*Task objective*:
Every line containing the string "simp" is to be copied from the records.

*Excerpted data*:

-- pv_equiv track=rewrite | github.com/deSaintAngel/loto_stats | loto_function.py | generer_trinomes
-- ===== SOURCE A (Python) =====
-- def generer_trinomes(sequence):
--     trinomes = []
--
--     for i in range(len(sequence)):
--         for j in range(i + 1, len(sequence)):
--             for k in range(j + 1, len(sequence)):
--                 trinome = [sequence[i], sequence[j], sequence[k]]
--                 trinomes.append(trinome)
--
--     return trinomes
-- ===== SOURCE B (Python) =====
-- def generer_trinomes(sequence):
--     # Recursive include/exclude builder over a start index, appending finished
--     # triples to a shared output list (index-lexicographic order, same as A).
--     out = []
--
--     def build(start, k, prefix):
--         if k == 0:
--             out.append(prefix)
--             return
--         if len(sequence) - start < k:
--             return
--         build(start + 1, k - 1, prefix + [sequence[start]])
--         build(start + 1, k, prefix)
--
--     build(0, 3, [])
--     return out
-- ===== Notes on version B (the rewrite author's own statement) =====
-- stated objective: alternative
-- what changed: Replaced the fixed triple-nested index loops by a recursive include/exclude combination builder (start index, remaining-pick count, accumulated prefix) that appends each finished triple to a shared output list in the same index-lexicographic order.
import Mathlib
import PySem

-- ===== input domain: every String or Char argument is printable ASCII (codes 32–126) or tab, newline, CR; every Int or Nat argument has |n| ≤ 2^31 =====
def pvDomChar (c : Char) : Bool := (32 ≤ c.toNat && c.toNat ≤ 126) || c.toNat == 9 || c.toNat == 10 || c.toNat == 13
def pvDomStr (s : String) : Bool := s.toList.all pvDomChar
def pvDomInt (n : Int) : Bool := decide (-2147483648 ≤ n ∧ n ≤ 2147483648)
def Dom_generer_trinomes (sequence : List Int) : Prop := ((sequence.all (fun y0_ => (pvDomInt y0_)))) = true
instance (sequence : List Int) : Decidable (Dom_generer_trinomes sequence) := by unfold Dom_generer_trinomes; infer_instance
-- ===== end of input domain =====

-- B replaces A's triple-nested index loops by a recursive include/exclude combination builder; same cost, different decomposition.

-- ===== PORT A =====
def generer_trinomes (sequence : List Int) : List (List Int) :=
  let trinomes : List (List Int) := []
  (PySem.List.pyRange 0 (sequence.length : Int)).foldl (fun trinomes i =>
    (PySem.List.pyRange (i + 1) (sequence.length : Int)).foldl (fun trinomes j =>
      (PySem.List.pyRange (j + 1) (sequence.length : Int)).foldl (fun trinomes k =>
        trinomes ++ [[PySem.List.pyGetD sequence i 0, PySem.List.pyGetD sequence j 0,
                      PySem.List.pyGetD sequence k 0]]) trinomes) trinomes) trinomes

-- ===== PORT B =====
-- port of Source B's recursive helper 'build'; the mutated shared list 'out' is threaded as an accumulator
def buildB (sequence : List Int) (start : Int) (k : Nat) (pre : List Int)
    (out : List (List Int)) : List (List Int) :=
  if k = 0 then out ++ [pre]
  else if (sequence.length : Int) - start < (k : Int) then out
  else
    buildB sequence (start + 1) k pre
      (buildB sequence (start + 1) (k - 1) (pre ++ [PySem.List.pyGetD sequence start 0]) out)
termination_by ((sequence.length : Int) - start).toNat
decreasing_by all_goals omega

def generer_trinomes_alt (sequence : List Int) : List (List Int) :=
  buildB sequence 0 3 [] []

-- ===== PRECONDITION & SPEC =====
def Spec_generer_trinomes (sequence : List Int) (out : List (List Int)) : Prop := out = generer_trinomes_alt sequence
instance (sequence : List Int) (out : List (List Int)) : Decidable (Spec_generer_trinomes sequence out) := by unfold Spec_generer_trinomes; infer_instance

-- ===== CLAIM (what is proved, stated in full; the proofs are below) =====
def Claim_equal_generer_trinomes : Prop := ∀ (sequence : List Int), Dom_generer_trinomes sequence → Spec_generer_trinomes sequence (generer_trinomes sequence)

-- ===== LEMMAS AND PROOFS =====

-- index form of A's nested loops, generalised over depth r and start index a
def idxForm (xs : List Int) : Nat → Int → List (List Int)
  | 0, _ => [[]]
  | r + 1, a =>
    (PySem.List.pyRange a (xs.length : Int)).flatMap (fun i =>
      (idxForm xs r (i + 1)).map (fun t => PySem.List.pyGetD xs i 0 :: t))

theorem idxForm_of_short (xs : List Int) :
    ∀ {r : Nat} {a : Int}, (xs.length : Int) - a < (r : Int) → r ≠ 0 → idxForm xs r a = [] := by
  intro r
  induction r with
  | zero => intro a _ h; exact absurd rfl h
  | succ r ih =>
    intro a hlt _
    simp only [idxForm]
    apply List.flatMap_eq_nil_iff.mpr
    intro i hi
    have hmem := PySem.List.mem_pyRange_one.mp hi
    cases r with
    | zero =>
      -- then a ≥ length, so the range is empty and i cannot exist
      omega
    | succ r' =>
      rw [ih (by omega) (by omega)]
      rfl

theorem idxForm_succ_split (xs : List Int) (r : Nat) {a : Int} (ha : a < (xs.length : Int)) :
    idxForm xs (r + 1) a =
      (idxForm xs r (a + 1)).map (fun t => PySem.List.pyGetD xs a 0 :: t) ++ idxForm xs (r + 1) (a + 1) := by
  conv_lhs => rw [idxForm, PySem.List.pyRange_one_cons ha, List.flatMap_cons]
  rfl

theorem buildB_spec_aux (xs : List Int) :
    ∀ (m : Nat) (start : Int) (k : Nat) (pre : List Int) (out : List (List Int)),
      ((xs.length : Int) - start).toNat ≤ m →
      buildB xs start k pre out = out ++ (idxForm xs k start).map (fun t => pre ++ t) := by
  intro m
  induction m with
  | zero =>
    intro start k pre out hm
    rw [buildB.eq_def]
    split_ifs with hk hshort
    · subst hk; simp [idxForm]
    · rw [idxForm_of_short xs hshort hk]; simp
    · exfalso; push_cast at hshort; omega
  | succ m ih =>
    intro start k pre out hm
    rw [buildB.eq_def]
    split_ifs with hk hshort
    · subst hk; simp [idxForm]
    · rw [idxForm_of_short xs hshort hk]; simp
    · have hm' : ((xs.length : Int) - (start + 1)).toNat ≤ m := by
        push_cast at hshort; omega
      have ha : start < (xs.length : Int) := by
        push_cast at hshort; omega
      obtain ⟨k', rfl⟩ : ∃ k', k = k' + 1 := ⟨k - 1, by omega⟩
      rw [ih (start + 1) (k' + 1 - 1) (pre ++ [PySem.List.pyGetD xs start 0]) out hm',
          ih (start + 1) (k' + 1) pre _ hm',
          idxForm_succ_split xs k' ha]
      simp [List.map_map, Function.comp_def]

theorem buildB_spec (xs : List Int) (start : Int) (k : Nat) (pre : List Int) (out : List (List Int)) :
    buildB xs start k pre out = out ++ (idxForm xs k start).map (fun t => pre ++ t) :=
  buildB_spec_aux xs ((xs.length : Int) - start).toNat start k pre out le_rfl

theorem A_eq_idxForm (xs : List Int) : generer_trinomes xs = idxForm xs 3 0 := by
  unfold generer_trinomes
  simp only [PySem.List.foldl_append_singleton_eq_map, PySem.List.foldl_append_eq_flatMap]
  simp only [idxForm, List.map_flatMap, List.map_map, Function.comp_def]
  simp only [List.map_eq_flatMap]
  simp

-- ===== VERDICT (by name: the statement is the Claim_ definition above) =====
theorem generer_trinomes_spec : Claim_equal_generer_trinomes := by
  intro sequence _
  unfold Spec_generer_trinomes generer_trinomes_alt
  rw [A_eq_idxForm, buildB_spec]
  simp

*Response box*:
    simp only [idxForm]
    · subst hk; simp [idxForm]
    · rw [idxForm_of_short xs hshort hk]; simp
    · subst hk; simp [idxForm]
    · rw [idxForm_of_short xs hshort hk]; simp
      simp [List.map_map, Function.comp_def]
  simp only [PySem.List.foldl_append_singleton_eq_map, PySem.List.foldl_append_eq_flatMap]
  simp only [idxForm, List.map_flatMap, List.map_map, Function.comp_def]
  simp only [List.map_eq_flatMap]
  simp
  simp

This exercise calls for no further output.